Work through the data below and copy out every line where "none" is found.

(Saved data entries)
== == ==

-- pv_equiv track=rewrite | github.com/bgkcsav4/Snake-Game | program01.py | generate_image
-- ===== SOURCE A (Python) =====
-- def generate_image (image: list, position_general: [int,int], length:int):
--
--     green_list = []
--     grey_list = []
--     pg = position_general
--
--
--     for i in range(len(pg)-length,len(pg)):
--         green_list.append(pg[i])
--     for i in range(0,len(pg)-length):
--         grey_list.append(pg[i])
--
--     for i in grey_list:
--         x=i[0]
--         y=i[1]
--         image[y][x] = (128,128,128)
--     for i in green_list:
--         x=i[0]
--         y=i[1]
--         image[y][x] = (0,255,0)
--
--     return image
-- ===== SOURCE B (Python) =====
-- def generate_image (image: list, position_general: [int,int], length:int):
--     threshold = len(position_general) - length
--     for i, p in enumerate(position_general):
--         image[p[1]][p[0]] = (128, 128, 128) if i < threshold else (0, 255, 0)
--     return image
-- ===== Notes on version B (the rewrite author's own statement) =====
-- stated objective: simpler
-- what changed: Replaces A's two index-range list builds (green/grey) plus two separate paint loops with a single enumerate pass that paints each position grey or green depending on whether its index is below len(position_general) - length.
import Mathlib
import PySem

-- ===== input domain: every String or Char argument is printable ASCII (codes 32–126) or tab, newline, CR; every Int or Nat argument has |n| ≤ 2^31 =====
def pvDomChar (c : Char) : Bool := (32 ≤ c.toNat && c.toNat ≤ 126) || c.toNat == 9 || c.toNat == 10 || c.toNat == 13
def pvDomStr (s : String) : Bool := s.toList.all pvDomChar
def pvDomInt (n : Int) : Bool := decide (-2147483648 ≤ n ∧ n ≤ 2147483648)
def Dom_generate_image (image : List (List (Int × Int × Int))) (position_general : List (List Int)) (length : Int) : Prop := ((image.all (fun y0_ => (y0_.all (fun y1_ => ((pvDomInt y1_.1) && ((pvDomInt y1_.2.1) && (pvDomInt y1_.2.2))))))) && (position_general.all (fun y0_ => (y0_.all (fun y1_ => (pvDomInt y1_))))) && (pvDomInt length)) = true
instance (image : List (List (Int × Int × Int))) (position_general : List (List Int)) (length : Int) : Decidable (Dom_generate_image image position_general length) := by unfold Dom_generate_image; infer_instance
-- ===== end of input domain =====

== == ==

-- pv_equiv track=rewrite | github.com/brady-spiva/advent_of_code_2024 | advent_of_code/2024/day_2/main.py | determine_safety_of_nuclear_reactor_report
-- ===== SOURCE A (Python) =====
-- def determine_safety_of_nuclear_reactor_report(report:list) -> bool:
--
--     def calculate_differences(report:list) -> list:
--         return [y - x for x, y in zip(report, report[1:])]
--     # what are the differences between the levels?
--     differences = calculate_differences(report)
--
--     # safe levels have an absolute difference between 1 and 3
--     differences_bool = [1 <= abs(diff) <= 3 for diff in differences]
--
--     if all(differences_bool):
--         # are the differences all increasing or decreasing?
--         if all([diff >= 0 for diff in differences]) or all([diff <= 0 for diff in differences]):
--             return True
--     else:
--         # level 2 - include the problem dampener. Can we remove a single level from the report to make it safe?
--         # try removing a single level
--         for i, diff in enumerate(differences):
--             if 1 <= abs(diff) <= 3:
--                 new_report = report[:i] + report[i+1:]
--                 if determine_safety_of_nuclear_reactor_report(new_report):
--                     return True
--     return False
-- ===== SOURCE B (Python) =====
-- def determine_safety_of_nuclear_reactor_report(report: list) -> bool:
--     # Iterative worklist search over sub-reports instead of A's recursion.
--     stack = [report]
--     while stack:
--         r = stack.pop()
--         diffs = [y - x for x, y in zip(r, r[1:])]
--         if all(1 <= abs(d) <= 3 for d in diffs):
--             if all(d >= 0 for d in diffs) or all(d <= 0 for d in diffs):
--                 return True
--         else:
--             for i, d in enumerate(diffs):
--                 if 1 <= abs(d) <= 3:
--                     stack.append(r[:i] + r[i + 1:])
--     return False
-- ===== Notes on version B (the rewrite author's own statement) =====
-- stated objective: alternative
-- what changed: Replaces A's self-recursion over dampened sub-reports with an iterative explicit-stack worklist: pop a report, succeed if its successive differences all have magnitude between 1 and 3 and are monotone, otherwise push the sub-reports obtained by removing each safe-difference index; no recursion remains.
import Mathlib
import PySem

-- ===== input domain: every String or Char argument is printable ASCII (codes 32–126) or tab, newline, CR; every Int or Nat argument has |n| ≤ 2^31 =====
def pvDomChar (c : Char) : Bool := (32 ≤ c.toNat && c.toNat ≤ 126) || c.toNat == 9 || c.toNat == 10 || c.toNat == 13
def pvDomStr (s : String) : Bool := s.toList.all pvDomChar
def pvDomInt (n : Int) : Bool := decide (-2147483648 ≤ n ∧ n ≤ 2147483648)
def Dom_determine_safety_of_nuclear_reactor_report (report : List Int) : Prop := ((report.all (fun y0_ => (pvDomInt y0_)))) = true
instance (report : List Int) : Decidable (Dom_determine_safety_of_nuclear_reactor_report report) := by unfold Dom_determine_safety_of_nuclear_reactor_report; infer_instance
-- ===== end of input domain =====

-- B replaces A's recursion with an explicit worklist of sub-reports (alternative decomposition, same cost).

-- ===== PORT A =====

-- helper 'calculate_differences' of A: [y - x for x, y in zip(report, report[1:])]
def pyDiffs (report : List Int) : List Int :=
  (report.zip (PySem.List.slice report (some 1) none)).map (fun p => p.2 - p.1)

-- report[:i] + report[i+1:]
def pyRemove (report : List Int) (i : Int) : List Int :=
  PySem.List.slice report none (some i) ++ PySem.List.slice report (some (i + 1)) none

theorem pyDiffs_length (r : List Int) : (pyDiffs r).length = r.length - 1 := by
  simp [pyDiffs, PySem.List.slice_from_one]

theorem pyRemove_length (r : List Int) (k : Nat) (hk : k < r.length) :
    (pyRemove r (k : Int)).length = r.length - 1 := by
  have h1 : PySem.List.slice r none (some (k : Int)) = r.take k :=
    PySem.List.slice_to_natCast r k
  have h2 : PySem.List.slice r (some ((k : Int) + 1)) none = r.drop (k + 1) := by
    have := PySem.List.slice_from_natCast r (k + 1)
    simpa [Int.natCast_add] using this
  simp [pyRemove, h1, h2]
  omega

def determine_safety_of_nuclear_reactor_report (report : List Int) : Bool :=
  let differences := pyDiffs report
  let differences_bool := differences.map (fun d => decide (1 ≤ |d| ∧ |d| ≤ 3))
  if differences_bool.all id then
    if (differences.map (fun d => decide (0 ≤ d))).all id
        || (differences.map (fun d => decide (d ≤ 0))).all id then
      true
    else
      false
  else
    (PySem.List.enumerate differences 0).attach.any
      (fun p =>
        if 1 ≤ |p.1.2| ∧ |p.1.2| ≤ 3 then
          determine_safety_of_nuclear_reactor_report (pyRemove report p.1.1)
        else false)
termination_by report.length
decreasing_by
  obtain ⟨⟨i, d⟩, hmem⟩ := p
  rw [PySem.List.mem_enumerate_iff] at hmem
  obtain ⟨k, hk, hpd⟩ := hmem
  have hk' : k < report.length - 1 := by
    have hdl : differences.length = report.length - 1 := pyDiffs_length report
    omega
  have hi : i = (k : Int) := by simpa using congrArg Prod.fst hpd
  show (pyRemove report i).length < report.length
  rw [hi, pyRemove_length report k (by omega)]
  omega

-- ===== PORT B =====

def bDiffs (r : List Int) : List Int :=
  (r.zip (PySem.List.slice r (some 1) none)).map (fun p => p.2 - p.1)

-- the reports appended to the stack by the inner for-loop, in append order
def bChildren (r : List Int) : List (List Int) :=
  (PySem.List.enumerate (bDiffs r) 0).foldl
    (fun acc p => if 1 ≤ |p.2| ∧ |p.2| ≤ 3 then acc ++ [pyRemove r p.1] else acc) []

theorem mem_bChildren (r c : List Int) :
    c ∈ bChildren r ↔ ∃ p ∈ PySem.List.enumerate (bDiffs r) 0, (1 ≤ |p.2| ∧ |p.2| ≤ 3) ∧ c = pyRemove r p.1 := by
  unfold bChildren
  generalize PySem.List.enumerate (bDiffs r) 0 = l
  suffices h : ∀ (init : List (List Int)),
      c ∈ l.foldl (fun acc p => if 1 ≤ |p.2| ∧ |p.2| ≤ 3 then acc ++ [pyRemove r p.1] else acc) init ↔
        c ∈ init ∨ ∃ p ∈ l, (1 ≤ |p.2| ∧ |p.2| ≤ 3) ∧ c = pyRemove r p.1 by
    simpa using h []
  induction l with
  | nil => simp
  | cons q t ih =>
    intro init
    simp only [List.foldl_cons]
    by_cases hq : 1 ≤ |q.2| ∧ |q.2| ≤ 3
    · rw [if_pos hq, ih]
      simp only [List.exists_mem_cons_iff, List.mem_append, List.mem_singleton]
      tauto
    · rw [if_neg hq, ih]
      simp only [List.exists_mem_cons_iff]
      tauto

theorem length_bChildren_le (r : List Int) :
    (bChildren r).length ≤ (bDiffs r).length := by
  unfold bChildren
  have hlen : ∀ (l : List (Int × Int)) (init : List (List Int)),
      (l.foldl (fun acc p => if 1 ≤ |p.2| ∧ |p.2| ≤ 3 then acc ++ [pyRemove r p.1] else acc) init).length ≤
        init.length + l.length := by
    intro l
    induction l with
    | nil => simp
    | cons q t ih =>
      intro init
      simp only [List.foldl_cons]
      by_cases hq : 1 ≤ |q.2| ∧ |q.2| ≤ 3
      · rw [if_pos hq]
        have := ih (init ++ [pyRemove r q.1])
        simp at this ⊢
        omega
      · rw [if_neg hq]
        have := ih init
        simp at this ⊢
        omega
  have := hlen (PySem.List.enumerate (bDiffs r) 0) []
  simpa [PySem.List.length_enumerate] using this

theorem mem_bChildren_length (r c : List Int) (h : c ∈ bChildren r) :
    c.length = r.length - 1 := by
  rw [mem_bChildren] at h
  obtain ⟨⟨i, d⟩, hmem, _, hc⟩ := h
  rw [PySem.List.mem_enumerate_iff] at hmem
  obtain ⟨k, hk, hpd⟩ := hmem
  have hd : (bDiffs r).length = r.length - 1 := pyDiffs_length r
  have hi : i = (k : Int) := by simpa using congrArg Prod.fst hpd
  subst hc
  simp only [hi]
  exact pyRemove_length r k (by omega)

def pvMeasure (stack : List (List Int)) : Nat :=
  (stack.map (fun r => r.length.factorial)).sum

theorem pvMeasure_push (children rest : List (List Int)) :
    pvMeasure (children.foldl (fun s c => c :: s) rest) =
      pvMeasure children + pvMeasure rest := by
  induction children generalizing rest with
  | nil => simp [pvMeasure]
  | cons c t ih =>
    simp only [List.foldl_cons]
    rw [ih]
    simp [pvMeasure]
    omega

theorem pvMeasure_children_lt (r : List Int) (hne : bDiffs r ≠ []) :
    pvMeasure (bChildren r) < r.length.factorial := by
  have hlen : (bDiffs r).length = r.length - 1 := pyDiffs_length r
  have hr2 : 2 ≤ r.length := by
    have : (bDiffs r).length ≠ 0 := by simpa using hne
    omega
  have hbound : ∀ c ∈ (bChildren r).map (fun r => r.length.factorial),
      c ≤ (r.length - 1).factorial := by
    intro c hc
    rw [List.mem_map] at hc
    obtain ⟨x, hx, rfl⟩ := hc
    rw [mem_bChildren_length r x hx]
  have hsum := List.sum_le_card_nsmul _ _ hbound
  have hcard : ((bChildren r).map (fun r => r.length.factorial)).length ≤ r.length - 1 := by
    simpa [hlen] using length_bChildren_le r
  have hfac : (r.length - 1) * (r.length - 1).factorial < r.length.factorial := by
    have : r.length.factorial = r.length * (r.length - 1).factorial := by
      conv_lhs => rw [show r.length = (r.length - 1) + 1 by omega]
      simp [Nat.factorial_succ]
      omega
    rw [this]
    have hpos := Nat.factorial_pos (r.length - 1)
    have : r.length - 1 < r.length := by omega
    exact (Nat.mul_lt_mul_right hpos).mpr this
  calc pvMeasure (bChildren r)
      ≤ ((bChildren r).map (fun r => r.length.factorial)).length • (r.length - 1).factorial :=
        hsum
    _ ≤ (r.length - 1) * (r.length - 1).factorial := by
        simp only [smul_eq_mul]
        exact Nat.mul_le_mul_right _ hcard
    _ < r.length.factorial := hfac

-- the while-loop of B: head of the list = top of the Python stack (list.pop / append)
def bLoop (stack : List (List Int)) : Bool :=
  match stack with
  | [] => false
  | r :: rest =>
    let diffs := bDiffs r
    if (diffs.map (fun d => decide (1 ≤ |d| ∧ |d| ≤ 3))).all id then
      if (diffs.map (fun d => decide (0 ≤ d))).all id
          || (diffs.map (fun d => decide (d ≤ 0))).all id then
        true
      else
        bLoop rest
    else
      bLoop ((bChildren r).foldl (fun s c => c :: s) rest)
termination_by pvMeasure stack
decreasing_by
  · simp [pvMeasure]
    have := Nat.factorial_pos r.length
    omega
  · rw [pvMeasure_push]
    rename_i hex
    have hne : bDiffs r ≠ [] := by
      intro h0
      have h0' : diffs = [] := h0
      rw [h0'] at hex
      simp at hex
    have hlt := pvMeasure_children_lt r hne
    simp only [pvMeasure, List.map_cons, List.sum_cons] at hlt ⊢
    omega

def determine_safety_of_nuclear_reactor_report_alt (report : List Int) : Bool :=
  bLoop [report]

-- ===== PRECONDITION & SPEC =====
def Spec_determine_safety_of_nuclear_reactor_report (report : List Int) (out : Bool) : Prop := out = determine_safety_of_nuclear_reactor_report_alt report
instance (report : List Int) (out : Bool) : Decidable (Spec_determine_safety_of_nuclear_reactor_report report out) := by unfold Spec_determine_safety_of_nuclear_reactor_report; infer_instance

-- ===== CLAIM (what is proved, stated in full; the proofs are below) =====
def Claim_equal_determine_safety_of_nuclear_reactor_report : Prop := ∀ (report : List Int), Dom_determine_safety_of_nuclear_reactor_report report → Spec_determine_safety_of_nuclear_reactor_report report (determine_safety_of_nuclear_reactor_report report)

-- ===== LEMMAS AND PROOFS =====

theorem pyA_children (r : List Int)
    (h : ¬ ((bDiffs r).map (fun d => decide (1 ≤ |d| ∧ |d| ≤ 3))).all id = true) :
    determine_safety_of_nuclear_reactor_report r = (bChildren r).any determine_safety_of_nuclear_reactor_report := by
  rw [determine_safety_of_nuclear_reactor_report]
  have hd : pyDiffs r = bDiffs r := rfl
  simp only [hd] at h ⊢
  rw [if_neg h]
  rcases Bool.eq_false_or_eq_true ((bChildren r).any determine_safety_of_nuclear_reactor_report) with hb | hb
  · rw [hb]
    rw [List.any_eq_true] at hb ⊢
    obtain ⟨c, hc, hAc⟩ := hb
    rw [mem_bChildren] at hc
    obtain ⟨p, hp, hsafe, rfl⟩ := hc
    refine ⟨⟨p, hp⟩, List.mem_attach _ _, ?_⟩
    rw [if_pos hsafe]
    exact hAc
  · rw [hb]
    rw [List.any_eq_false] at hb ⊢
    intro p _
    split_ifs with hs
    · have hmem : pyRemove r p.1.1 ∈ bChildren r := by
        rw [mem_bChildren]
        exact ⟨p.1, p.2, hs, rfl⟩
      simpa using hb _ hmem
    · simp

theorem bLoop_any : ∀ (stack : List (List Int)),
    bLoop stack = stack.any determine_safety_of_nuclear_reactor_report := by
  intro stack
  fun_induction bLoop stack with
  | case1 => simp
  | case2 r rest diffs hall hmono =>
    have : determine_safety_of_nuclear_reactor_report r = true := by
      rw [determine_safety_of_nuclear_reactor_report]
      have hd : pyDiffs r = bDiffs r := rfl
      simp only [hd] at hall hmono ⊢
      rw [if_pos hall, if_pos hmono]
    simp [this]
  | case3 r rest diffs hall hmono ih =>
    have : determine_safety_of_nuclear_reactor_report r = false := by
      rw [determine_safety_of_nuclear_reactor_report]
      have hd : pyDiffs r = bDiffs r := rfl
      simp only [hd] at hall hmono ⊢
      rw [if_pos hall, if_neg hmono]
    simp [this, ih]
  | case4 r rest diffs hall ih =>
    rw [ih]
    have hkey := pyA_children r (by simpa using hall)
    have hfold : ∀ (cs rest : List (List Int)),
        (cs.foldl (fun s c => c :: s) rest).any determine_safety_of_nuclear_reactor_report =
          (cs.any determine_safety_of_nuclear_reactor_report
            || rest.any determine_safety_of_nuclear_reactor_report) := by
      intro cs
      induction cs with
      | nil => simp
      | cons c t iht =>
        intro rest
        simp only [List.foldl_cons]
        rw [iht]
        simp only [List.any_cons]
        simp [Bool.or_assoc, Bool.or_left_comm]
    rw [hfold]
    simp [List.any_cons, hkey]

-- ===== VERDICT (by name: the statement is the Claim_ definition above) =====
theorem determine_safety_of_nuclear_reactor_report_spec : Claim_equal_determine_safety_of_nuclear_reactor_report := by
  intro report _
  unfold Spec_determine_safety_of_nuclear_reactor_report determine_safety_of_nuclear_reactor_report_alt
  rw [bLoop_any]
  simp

== == ==

(TASK RESPONSE)
  (report.zip (PySem.List.slice report (some 1) none)).map (fun p => p.2 - p.1)
  PySem.List.slice report none (some i) ++ PySem.List.slice report (some (i + 1)) none
  have h1 : PySem.List.slice r none (some (k : Int)) = r.take k :=
  have h2 : PySem.List.slice r (some ((k : Int) + 1)) none = r.drop (k + 1) := by
  (r.zip (PySem.List.slice r (some 1) none)).map (fun p => p.2 - p.1)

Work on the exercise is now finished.